ヒメカンアオイもクリ林など夏緑樹を主体とする里山林の林床に自生します。また、社寺林など照葉樹林の林縁部にも見られます。

(3) 蛹で過ごす10 ヶ月

約4 週間の幼虫期を経て、6 月には蛹化します。落ち葉の中の木の枝にくっついて蛹化していることも多く見られます。また土中のくぼみなども利用しています。飼育下では植木鉢様の容器を逆さにおいておけば、その中で蛹化することも多いです。
このように落葉中や土中の安全な場所を選んで、夏の高温と冬の低温に休眠という状態で過ごし、春の羽化時期を待つのです。
やがて翌年の3 月下旬の気温が上昇する頃、蛹化していた個体は羽化し始めます。他の多くの生物が活発に活動し始める前の天敵の少ない時期に羽化、交尾、産卵までの行動を終えてしまいます。

ギフチョウの保全は里山の再生から

ギフチョウ飼育ケージで学習会 宝塚市立宝塚自然の家内

ギフチョウは里山に育まれ、人々の生活する集落周辺で生き続けてきたチョウなのです。兵庫県では阪神地域をはじめ南部では戦後の都市開発で多くの自生地が失われていきました。丹波、但馬、北播磨などでは戦後、スギ、ヒノキなどの人工植林の増加によって自生地が激減しました。さらには1960 年代のエネルギー革命といわれる時期から里山が荒廃し、食草の自生地が減少していきました。
食草の自生地が減少することによってギフチョウの分布地が減少するのは当然です。さらに厄介なのはカンアオイ類は繁殖力が非常に弱く、一旦自生地を破壊されると回復の見込みは極めて低いのです。

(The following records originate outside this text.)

-- pv_equiv track=rewrite | github.com/yangwooseong/eulerproject | pro40.py | champer
-- ===== SOURCE A (Python) =====
-- def champer(n):
--     i = 1
--     while n > 0:
--         m = list(str(i))[::-1]
--         while m != [] and n > 0:
--             yield int(m.pop())
--             n -= 1
--         i += 1
-- ===== SOURCE B (Python) =====
-- def champer(n):
--     # two-phase: build the concatenated digit buffer first, then emit its first n digits
--     parts = []
--     total = 0
--     i = 1
--     while total < n:
--         t = str(i)
--         parts.append(t)
--         total += len(t)
--         i += 1
--     s = ''.join(parts)
--     for c in s[:n]:
--         yield int(c)
-- ===== Notes on version B (the rewrite author's own statement) =====
-- stated objective: faster
-- what changed: A interleaves producing digits of each integer with emitting them inside a nested loop that counts n down and pops a reversed per-integer char list; B first builds the whole digit buffer (list of str(i) parts joined once) and then emits its first n characters in a separate pass, avoiding per-digit list reversal/pop work.
import Mathlib
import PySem

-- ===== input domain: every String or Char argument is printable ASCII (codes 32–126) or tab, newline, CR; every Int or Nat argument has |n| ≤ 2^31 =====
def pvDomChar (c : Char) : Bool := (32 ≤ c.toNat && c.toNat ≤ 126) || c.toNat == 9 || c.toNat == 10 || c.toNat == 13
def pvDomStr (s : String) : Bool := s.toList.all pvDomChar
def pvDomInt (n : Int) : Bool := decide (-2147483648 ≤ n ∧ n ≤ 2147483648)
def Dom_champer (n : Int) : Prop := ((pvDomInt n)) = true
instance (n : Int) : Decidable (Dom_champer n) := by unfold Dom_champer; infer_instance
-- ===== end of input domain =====

-- B restructures A's interleaved produce-and-emit nested loop into two phases (build the whole
-- concatenated digit buffer via join, then emit its first n characters); same return value,
-- measured faster by a constant factor (no per-digit reversal/pop work).

-- int(c) for a one-character digit string (both Pythons' `int(...)` applied to a single char)
def pvDigitInt (c : Char) : Int := (PySem.Int.ofChars? [c]).getD 0

-- str(i) is never empty (cited by both ports' termination proofs)
theorem pvToChars_ne_nil (i : Int) : PySem.Int.toChars i ≠ [] := by
  unfold PySem.Int.toChars
  split
  · simp
  · exact List.ne_nil_of_length_pos Nat.length_toDigits_pos

-- ===== PORT A =====
-- inner `while m != [] and n > 0` loop of A: returns (yielded digits, final n)
def champInner (m : List Char) (n : Int) : List Int × Int :=
  if h : m ≠ [] ∧ 0 < n then
    let r := champInner m.dropLast (n - 1)
    (pvDigitInt (m.getLast h.1) :: r.1, r.2)
  else ([], n)
termination_by m.length
decreasing_by
  rcases h with ⟨h1, -⟩
  cases m with
  | nil => exact absurd rfl h1
  | cons a t => simp

-- the inner loop never increases n (cited by champAux's termination proof)
theorem champInner_snd_le (m : List Char) (n : Int) : (champInner m n).2 ≤ n := by
  fun_induction champInner with
  | case1 m n h r ih => simp only [r] at *; omega
  | case2 m n h => simp

theorem champInner_snd_lt (m : List Char) (n : Int) (hm : m ≠ []) (hn : 0 < n) :
    (champInner m n).2 < n := by
  rw [champInner, dif_pos ⟨hm, hn⟩]
  have := champInner_snd_le m.dropLast (n - 1)
  simpa using by omega

-- outer `while n > 0` loop of A
def champAux (n : Int) (i : Int) : List Int :=
  if h : 0 < n then
    let m := (PySem.Int.toChars i).reverse   -- m = list(str(i))[::-1]
    let r := champInner m n
    r.1 ++ champAux r.2 (i + 1)
  else []
termination_by n.toNat
decreasing_by
  have hm : (PySem.Int.toChars i).reverse ≠ [] := by
    simpa using pvToChars_ne_nil i
  have := champInner_snd_lt ((PySem.Int.toChars i).reverse) n hm h
  omega

def champer (n : Int) : List Int := champAux n 1

-- ===== PORT B =====
-- phase 1 of B: `while total < n: parts.append(str(i)); total += len(str(i)); i += 1`
def buildAux (n : Int) (parts : List (List Char)) (total : Int) (i : Int) : List (List Char) :=
  if total < n then
    buildAux n (parts ++ [PySem.Int.toChars i]) (total + (PySem.Int.toChars i).length) (i + 1)
  else parts
termination_by (n - total).toNat
decreasing_by
  have := pvToChars_ne_nil i
  have h1 : 1 ≤ (PySem.Int.toChars i).length := by
    cases hc : PySem.Int.toChars i with
    | nil => exact absurd hc this
    | cons a t => simp
  omega

-- phase 2 of B: `s = ''.join(parts)` (join with empty separator = flatten), then
-- `for c in s[:n]: yield int(c)`
def champer_alt (n : Int) : List Int :=
  (PySem.List.slice (buildAux n [] 0 1).flatten none (some n)).map pvDigitInt

-- ===== PRECONDITION & SPEC =====
def Spec_champer (n : Int) (out : List Int) : Prop := out = champer_alt n
instance (n : Int) (out : List Int) : Decidable (Spec_champer n out) := by unfold Spec_champer; infer_instance

-- ===== CLAIM (what is proved, stated in full; the proofs are below) =====
def Claim_equal_champer : Prop := ∀ (n : Int), Dom_champer n → Spec_champer n (champer n)

-- ===== LEMMAS AND PROOFS =====

-- A's inner loop on the reversed digit list emits the first min(len, n) digits in order
theorem champInner_reverse (l : List Char) (n : Int) :
    champInner l.reverse n =
      ((l.take n.toNat).map pvDigitInt, n - ((min l.length n.toNat : Nat) : Int)) := by
  induction l generalizing n with
  | nil => rw [champInner]; simp
  | cons a t ih =>
    by_cases hn : 0 < n
    · rw [show (a :: t).reverse = t.reverse ++ [a] by simp, champInner,
        dif_pos ⟨by simp, hn⟩]
      simp only [List.getLast_concat, List.dropLast_concat, ih (n - 1)]
      rw [Prod.mk.injEq]
      refine ⟨?_, ?_⟩
      · have htake : (a :: t).take n.toNat = a :: t.take ((n - 1).toNat) := by
          have : n.toNat = (n - 1).toNat + 1 := by omega
          rw [this, List.take_succ_cons]
        rw [htake]; simp
      · simp only [List.length_cons]; omega
    · rw [champInner, dif_neg (by rintro ⟨-, h⟩; omega)]
      have : n.toNat = 0 := by omega
      simp [this]

-- B's build loop: the parts accumulated so far can be pulled out in front
theorem buildAux_shift (k : Nat) (n : Int) (parts : List (List Char)) (total : Int) (i : Int)
    (hk : (n - total).toNat ≤ k) :
    buildAux n parts total i = parts ++ buildAux (n - total) [] 0 i := by
  induction k generalizing n parts total i with
  | zero =>
    have hns : ¬ (total < n) := by omega
    rw [buildAux, if_neg hns, buildAux, if_neg (by omega)]
    simp
  | succ k ih =>
    by_cases hns : total < n
    · have hd : 1 ≤ (PySem.Int.toChars i).length := by
        cases hc : PySem.Int.toChars i with
        | nil => exact absurd hc (pvToChars_ne_nil i)
        | cons a t => simp
      rw [buildAux, if_pos hns]
      rw [ih n (parts ++ [PySem.Int.toChars i]) _ (i + 1) (by omega)]
      conv_rhs => rw [buildAux]
      rw [if_pos (by omega), List.nil_append]
      rw [ih (n - total) [PySem.Int.toChars i] _ (i + 1) (by omega)]
      simp only [List.append_assoc]
      congr 3
      omega
    · rw [buildAux, if_neg hns, buildAux, if_neg (by omega)]
      simp

-- the bridge: A's interleaved loop equals "first n chars of B's buffer, mapped to digits"
theorem champAux_spec (k : Nat) (n : Int) (i : Int) (hk : n.toNat ≤ k) :
    champAux n i = ((buildAux n [] 0 i).flatten.take n.toNat).map pvDigitInt := by
  induction k generalizing n i with
  | zero =>
    rw [champAux, dif_neg (by omega)]
    have : n.toNat = 0 := by omega
    simp [this]
  | succ k ih =>
    by_cases hn : 0 < n
    · rw [champAux, dif_pos hn]
      simp only [champInner_reverse]
      set d := PySem.Int.toChars i with hd
      have hd1 : 1 ≤ d.length := by
        cases hc : d with
        | nil => exact absurd hc (pvToChars_ne_nil i)
        | cons a t => simp
      -- RHS: one build step, then shift the first part out
      conv_rhs => rw [buildAux]
      rw [if_pos hn, List.nil_append]
      rw [buildAux_shift k n [d] ((0 : Int) + d.length) (i + 1) (by omega),
        show (0 : Int) + (d.length : Int) = (d.length : Int) by ring]
      rw [List.flatten_append, List.flatten_cons, List.flatten_nil, List.append_nil]
      rw [List.take_append, List.map_append]
      congr 1
      by_cases hL : d.length ≤ n.toNat
      · have h1 : (n - d.length).toNat = n.toNat - d.length := by omega
        have h2 : ((min d.length n.toNat : Nat) : Int) = (d.length : Int) := by omega
        rw [h2, ih (n - d.length) (i + 1) (by omega), h1]
      · have h0 : n - ((min d.length n.toNat : Nat) : Int) = 0 := by omega
        rw [h0, champAux, dif_neg (by omega)]
        have : n.toNat - d.length = 0 := by omega
        simp [this]
    · rw [champAux, dif_neg hn]
      have : n.toNat = 0 := by omega
      simp [this]

-- ===== VERDICT (by name: the statement is the Claim_ definition above) =====
theorem champer_spec : Claim_equal_champer := by
  intro n _
  unfold Spec_champer champer champer_alt
  rw [champAux_spec n.toNat n 1 le_rfl]
  by_cases hn : 0 ≤ n
  · rw [PySem.List.slice_to _ hn]
  · rw [buildAux, if_neg (by omega)]
    have : n.toNat = 0 := by omega
    simp [this, PySem.List.slice]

先にも述べたように兵庫県下では40 年前には約55 ヶ所の生息地が知られていましたが、近年激減しています。都市周辺では宅地造成や道路工事など開発の影響をもろに受けます。
また、開発のみではなく、里山の” 人離れ” による荒廃によっても絶滅への道をたどった生物が多いのですが、まさにギフチョウはこの典型です。滅びゆくことをくい止める特効薬は見当たりません。増殖を試みている人もあるようですが、カンアオイ類の増殖が困難で、成功した話は聞きません。ギフチョウが絶滅への道を辿っていると思われることは確実で、里山林の適切な整備・管理及び文化林、環境林としての積極的な利活用などの保全再生が鍵であろうと思われます。

夏緑林の林床に自生するカンアオイに産卵

最近ではあちこちで飼育が試みられています。天敵から保護し、ある程度の増殖も可能で、さらには一般市民の環境学習の教材にもなっており、それなりに貢献度は高いといえます。しかし根本的な保全策は「里山の再生・保全」であろうと考えられます。このことは生物多様性の保全に繋がるのです。